The San Francisco headquarters of U.S. Court of Appeal for the Ninth Circuit U.S. Court of Appeal for the Ninth Circuit. Photo: Jason Doiy/ALM

In the waning moments of oral arguments in a pair of legal challenges to Trump administration changes to asylum procedures, DOJ lawyer Scott Stewart sparked a disagreement with two of the Ninth Circuit judges considering the cases.

Stewart at Tuesday's argument was tasked with defending the administration's moves to limit asylum for those entering the country outside designated ports of entry and policy changes that force Central American migrants to return to Mexico while their requests for asylum are considered. Ninth Circuit motions panels had previously upheld a district court injunction barring the port-of-entry restrictions and stayed a separate ruling blocking the return-to-Mexico policy.

In the closing moments of argument in the latter case, Stewart seemed to irk Judges Richard Paez and William Fletcher on a definitional matter: What, exactly, constitutes an injunction?

Both judges earlier in arguments had raised concerns that the government didn't question migrants about any reasonable fear they might have about being returned to Mexico to wait for their asylum cases to be heard. The lack of such screening, they said, could cause the U.S. to run afoul of its treaty obligations to avoid putting refugees at risk of harm. Stewart, in closing, asked if the judges found that the government should be required to ask such a question that they remand the case with instructions that government officials be forced to ask it. But he asked the court to do so without an injunction.

"You would just be telling the government to ask the question," Stewart said.

The suggestion prompted Paez to say he didn't think that any district court judge "would be anxious to do that." Paez said an injunction could be put in place until the government had shown that it had incorporated such a question into its procedures.

"That just improperly requires the executive to go begging to an Article III judge," Stewart said.

"No it doesn't. What do you mean begging?" Paez said. "The district court is just ensuring that the [government] is complying with its treaty and legal obligations."

Fletcher later added, "If the district judge says 'Ask the question' that sounds like an injunction." A district court asking the government to do something, he added, is "the very definition of an injunction."

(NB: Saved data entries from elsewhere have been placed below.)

-- pv_equiv track=rewrite | github.com/Sasha-OS/PAIS | lab3/Algorytms.py | chooseSmall
-- ===== SOURCE A (Python) =====
-- def chooseSmall(matrix):
--     value = 1000
--     currentVay = []
--     for i in range(0, len(matrix)):
--         for j in range(0, len(matrix[i])):
--             if not matrix[i][j] == -1 and matrix[i][j] > 0:
--                 if matrix[i][j] < value:
--                     value = matrix[i][j]
--                     currentVay = [i, j]
--     return currentVay
-- ===== SOURCE B (Python) =====
-- def chooseSmall(matrix):
--     cells = [(i, j, v) for i, row in enumerate(matrix) for j, v in enumerate(row) if 0 < v < 1000]
--     if not cells:
--         return []
--     m = min(v for _, _, v in cells)
--     i, j, _ = next(c for c in cells if c[2] == m)
--     return [i, j]
-- ===== Notes on version B (the rewrite author's own statement) =====
-- stated objective: alternative
-- what changed: Replaces the running-minimum accumulator over index loops by a collect-then-select decomposition: one comprehension over enumerate builds the (i,j,v) candidates with 0<v<1000, then min() over the values and next() over the candidates pick the answer.
import Mathlib
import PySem

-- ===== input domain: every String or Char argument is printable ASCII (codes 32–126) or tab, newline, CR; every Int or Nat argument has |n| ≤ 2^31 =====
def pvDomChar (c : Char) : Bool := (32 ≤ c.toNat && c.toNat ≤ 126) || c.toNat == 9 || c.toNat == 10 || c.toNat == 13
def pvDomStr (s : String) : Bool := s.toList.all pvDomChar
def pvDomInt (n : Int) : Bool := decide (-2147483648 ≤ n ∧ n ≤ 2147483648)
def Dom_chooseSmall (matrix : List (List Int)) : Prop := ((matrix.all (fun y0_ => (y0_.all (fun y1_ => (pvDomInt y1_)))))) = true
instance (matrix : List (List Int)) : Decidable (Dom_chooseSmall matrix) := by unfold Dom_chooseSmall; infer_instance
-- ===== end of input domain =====

-- B replaces A's running-minimum accumulator loops by collect-candidates / min / first-match selection (alternative decomposition, same cost).

-- ===== PORT A =====
def chooseSmall (matrix : List (List Int)) : List Int :=
  -- value = 1000; currentVay = []; nested index loops with a running strict minimum
  (((PySem.List.pyRange 0 (PySem.List.len matrix) 1).foldl
    (fun (st : Int × List Int) i =>
      (PySem.List.pyRange 0 (PySem.List.len (PySem.List.pyGetD matrix i [])) 1).foldl
        (fun (st : Int × List Int) j =>
          let x := PySem.List.pyGetD (PySem.List.pyGetD matrix i []) j 0
          if (!(x == -1)) && decide (x > 0) then
            if x < st.1 then (x, [i, j]) else st
          else st) st)
    ((1000 : Int), ([] : List Int))) : Int × List Int).2

-- ===== PORT B =====
def chooseSmall_alt (matrix : List (List Int)) : List Int :=
  let cells := (PySem.List.enumerate matrix).flatMap
    (fun p => (PySem.List.enumerate p.2).filterMap
      (fun q => if 0 < q.2 ∧ q.2 < 1000 then some (p.1, q.1, q.2) else none))
  match PySem.List.min? (cells.map (fun c => c.2.2)) (fun v => v) with
  | none => []     -- 'if not cells: return []'  (min? = none iff cells = [])
  | some m =>
    match cells.find? (fun c => c.2.2 == m) with
    | some c => [c.1, c.2.1]
    | none => []   -- unreachable (m is the value of some candidate); Python's next() never falls through here

-- ===== PRECONDITION & SPEC =====
def Spec_chooseSmall (matrix : List (List Int)) (out : List Int) : Prop := out = chooseSmall_alt matrix
instance (matrix : List (List Int)) (out : List Int) : Decidable (Spec_chooseSmall matrix out) := by unfold Spec_chooseSmall; infer_instance

-- ===== CLAIM (what is proved, stated in full; the proofs are below) =====
def Claim_equal_chooseSmall : Prop := ∀ (matrix : List (List Int)), Dom_chooseSmall matrix → Spec_chooseSmall matrix (chooseSmall matrix)

-- ===== LEMMAS AND PROOFS =====

-- the row-major cell list (i, j, v) of ALL entries
def pvCellsAll (matrix : List (List Int)) : List (Int × Int × Int) :=
  (PySem.List.enumerate matrix).flatMap
    (fun p => (PySem.List.enumerate p.2).map (fun q => (p.1, q.1, q.2)))

-- A's loop body, on a cell, with the full Python guard
def pvStepFull (st : Int × List Int) (c : Int × Int × Int) : Int × List Int :=
  if (!(c.2.2 == -1)) && decide (c.2.2 > 0) then
    if c.2.2 < st.1 then (c.2.2, [c.1, c.2.1]) else st
  else st

-- the simplified step on pre-filtered cells
def pvStep (st : Int × List Int) (c : Int × Int × Int) : Int × List Int :=
  if c.2.2 < st.1 then (c.2.2, [c.1, c.2.1]) else st

def pvPred (c : Int × Int × Int) : Bool := decide (0 < c.2.2 ∧ c.2.2 < 1000)

def pvMinv (L : List (Int × Int × Int)) (val : Int) : Int :=
  L.foldl (fun a c => min a c.2.2) val

lemma foldl_flatMap' {α β γ : Type} (l : List α) (g : α → List β) (f : γ → β → γ) (init : γ) :
    (l.flatMap g).foldl f init = l.foldl (fun acc x => (g x).foldl f acc) init := by
  induction l generalizing init with
  | nil => rfl
  | cons a l ih => simp [List.flatMap_cons, List.foldl_append, ih]

lemma filter_flatMap' {α β : Type} (l : List α) (g : α → List β) (p : β → Bool) :
    (l.flatMap g).filter p = l.flatMap (fun x => (g x).filter p) := by
  induction l with
  | nil => rfl
  | cons a l ih => simp [List.flatMap_cons, List.filter_append, ih]

lemma chooseSmall_eq_fold (matrix : List (List Int)) :
    chooseSmall matrix = ((pvCellsAll matrix).foldl pvStepFull (1000, [])).2 := by
  unfold pvCellsAll
  rw [foldl_flatMap', PySem.List.enumerate_eq_map_pyRange matrix ([] : List Int), List.foldl_map]
  unfold chooseSmall
  congr 2
  funext st i
  rw [List.foldl_map, PySem.List.enumerate_eq_map_pyRange (PySem.List.pyGetD matrix i []) (0 : Int),
    List.foldl_map]
  rfl

lemma foldFull_eq_filter (L : List (Int × Int × Int)) :
    ∀ (val : Int) (cur : List Int), val ≤ 1000 →
      L.foldl pvStepFull (val, cur) = (L.filter pvPred).foldl pvStep (val, cur) := by
  induction L with
  | nil => intro val cur h; rfl
  | cons c L ih =>
    intro val cur h
    rw [List.foldl_cons]
    by_cases hp : 0 < c.2.2 ∧ c.2.2 < 1000
    · obtain ⟨hp1, hp2⟩ := hp
      have hf : (c :: L).filter pvPred = c :: L.filter pvPred := by
        simp [pvPred, hp1, hp2]
      rw [hf, List.foldl_cons]
      have hguard : pvStepFull (val, cur) c = pvStep (val, cur) c := by
        simp [pvStepFull, pvStep, show ¬(c.2.2 = -1) by omega, hp1]
      rw [hguard]
      by_cases hlt : c.2.2 < val
      · have hst : pvStep (val, cur) c = (c.2.2, [c.1, c.2.1]) := by simp [pvStep, hlt]
        rw [hst]
        exact ih _ _ (by omega)
      · have hst : pvStep (val, cur) c = (val, cur) := by simp [pvStep, hlt]
        rw [hst]
        exact ih _ _ h
    · have hf : (c :: L).filter pvPred = L.filter pvPred := by
        simp [pvPred, hp]
      rw [hf]
      have hfull : pvStepFull (val, cur) c = (val, cur) := by
        by_cases h0 : 0 < c.2.2
        · have hge : ¬ c.2.2 < val := by omega
          simp [pvStepFull, hge]
        · simp [pvStepFull, h0]
      rw [hfull]
      exact ih _ _ h

lemma pvMinv_le (L : List (Int × Int × Int)) (val : Int) : pvMinv L val ≤ val := by
  have := (PySem.List.foldl_min_le (L.map (fun c => c.2.2)) val).1
  simpa [pvMinv, List.foldl_map] using this

lemma pvMinv_attained (L : List (Int × Int × Int)) (val : Int) (h : pvMinv L val < val) :
    ∃ c ∈ L, c.2.2 = pvMinv L val := by
  have heq : pvMinv L val = List.foldl min val (L.map (fun c => c.2.2)) := by
    simp [pvMinv, List.foldl_map]
  have := PySem.List.foldl_min_mem (L.map (fun c => c.2.2)) val
  rw [← heq] at this
  rcases this with h' | h'
  · exact absurd h (by simp [h'])
  · rw [heq] at h' ⊢
    rcases List.mem_map.mp h' with ⟨c, hc, hv⟩
    exact ⟨c, hc, hv⟩

lemma best_spec (L : List (Int × Int × Int)) :
    ∀ (val : Int) (cur : List Int),
      L.foldl pvStep (val, cur) =
        (pvMinv L val,
         if pvMinv L val < val then
           (match L.find? (fun c => c.2.2 == pvMinv L val) with
            | some c => [c.1, c.2.1]
            | none => cur)
         else cur) := by
  induction L with
  | nil => intro val cur; simp [pvMinv]
  | cons c L ih =>
    intro val cur
    have hmv : pvMinv (c :: L) val = pvMinv L (min val c.2.2) := rfl
    by_cases hv : c.2.2 < val
    · have hmin : min val c.2.2 = c.2.2 := min_eq_right hv.le
      rw [List.foldl_cons]
      have hstep : pvStep (val, cur) c = (c.2.2, [c.1, c.2.1]) := by
        simp [pvStep, hv]
      rw [hstep, ih c.2.2 [c.1, c.2.1], hmv, hmin]
      have hle : pvMinv L c.2.2 ≤ c.2.2 := pvMinv_le L c.2.2
      have hlt : pvMinv L c.2.2 < val := lt_of_le_of_lt hle hv
      rw [if_pos hlt]
      by_cases heq : c.2.2 = pvMinv L c.2.2
      · have hfind : (c :: L).find? (fun d => d.2.2 == pvMinv L c.2.2) = some c :=
          List.find?_cons_of_pos (h := by simpa using heq)
        rw [hfind, if_neg (by omega)]
      · have hlt' : pvMinv L c.2.2 < c.2.2 := lt_of_le_of_ne hle (fun h => heq h.symm)
        rw [if_pos hlt']
        have hfind : (c :: L).find? (fun d => d.2.2 == pvMinv L c.2.2)
            = L.find? (fun d => d.2.2 == pvMinv L c.2.2) :=
          List.find?_cons_of_neg (h := by simpa using heq)
        rw [hfind]
        rcases pvMinv_attained L c.2.2 hlt' with ⟨d, hd, hdv⟩
        have hsome : (L.find? (fun d => d.2.2 == pvMinv L c.2.2)).isSome := by
          rw [List.find?_isSome]
          exact ⟨d, hd, by simp [hdv]⟩
        rcases Option.isSome_iff_exists.mp hsome with ⟨d', hd'⟩
        rw [hd']
    · have hmin : min val c.2.2 = val := min_eq_left (le_of_not_gt hv)
      rw [List.foldl_cons]
      have hstep : pvStep (val, cur) c = (val, cur) := by
        simp [pvStep, hv]
      rw [hstep, ih val cur, hmv, hmin]
      by_cases hlt : pvMinv L val < val
      · rw [if_pos hlt, if_pos hlt]
        have hne : ¬ (c.2.2 = pvMinv L val) := by
          intro h; exact hv (h ▸ lt_of_lt_of_le hlt (le_refl val)) |>.elim
        have hfind : (c :: L).find? (fun d => d.2.2 == pvMinv L val)
            = L.find? (fun d => d.2.2 == pvMinv L val) :=
          List.find?_cons_of_neg (h := by simpa using hne)
        rw [hfind]
      · rw [if_neg hlt, if_neg hlt]

lemma filterMap_row (i : Int) (l : List (Int × Int)) :
    l.filterMap (fun q => if 0 < q.2 ∧ q.2 < 1000 then some (i, q.1, q.2) else none)
      = (l.map (fun q => (i, q.1, q.2))).filter pvPred := by
  induction l with
  | nil => rfl
  | cons q l ih =>
    by_cases h : 0 < q.2 ∧ q.2 < 1000
    · simp [pvPred, h.1, h.2, ih]
    · simp only [List.filterMap_cons, List.map_cons, List.filter_cons]
      rw [if_neg (by simpa using h), if_neg (by simpa [pvPred] using h), ih]

lemma cells_eq_filter (matrix : List (List Int)) :
    (PySem.List.enumerate matrix).flatMap
      (fun p => (PySem.List.enumerate p.2).filterMap
        (fun q => if 0 < q.2 ∧ q.2 < 1000 then some (p.1, q.1, q.2) else none))
      = (pvCellsAll matrix).filter pvPred := by
  unfold pvCellsAll
  rw [filter_flatMap']
  simp only [filterMap_row]

-- ===== VERDICT (by name: the statement is the Claim_ definition above) =====
lemma alt_eq_best (L : List (Int × Int × Int)) (hL : ∀ d ∈ L, 0 < d.2.2 ∧ d.2.2 < 1000) :
    (match PySem.List.min? (L.map (fun c => c.2.2)) (fun v => v) with
     | none => ([] : List Int)
     | some m =>
       match L.find? (fun c => c.2.2 == m) with
       | some c => [c.1, c.2.1]
       | none => [])
      = (L.foldl pvStep (1000, [])).2 := by
  rw [best_spec]
  cases L with
  | nil => simp [pvMinv, PySem.List.min?]
  | cons c t =>
    have hc := hL c (List.mem_cons_self)
    rw [List.map_cons, PySem.List.min?_id_cons]
    have hmA : pvMinv (c :: t) 1000 = (t.map (fun d => d.2.2)).foldl min c.2.2 := by
      show pvMinv t (min 1000 c.2.2) = _
      rw [min_eq_right (by omega : c.2.2 ≤ 1000)]
      simp [pvMinv, List.foldl_map]
    have hle : pvMinv t c.2.2 ≤ c.2.2 := pvMinv_le t c.2.2
    have hlt : pvMinv (c :: t) 1000 < 1000 := by
      have h1 : pvMinv (c :: t) 1000 = pvMinv t c.2.2 := by
        show pvMinv t (min 1000 c.2.2) = _
        rw [min_eq_right (by omega : c.2.2 ≤ 1000)]
      omega
    rw [if_pos hlt, ← hmA]

lemma alt_eq (matrix : List (List Int)) :
    chooseSmall_alt matrix = (((pvCellsAll matrix).filter pvPred).foldl pvStep (1000, [])).2 := by
  unfold chooseSmall_alt
  simp only [cells_eq_filter]
  exact alt_eq_best _ (fun d hd => by
    have := List.of_mem_filter hd
    simpa [pvPred] using this)

theorem chooseSmall_spec : Claim_equal_chooseSmall := by
  intro matrix _
  show chooseSmall matrix = chooseSmall_alt matrix
  rw [chooseSmall_eq_fold, foldFull_eq_filter (pvCellsAll matrix) 1000 [] le_rfl, alt_eq]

Stewart, for his part, asked the judges to consider the balance of harms before issuing an injunction. At this point, he said, the government has been operating for months with the return-to-Mexico policies in place. Any injunction would result in major disruptions.

The third member of Tuesday's Ninth Circuit panel, Judge Ferdinand Fernandez, didn't ask a question during either argument.

In the prior case regarding restrictions on asylum for those arriving in the U.S. outside designated border crossing sites, American Civil Liberties Union lawyer Lee Gelernt said that the district judge below—U.S. District Judge Jon Tigar—had been correct to block the policy on a nationwide basis. Gelernt said his clients, a group of legal nonprofits who provide support to immigrants and pro bono attorneys who seek to represent them, have clients outside the Ninth Circuit.

"At the end of the day, there is a lot of focus on scope of injunction," Gelernt said. "But no court that I know of has ever said that a nationwide injunction is not appropriate where it is necessary to provide plaintiffs with full relief and I think that's the situation here."

The ACLU's Judy Rabinovitz, representing a similar group of clients in the second case, urged the court to block the change in policy as a whole, but asked in the alternative that the government at least be forced to ask questions about whether Central American migrants fear a return to Mexico.

"We also think that an injunction that went to the procedures would provide meaningful relief," Rabinovitz said.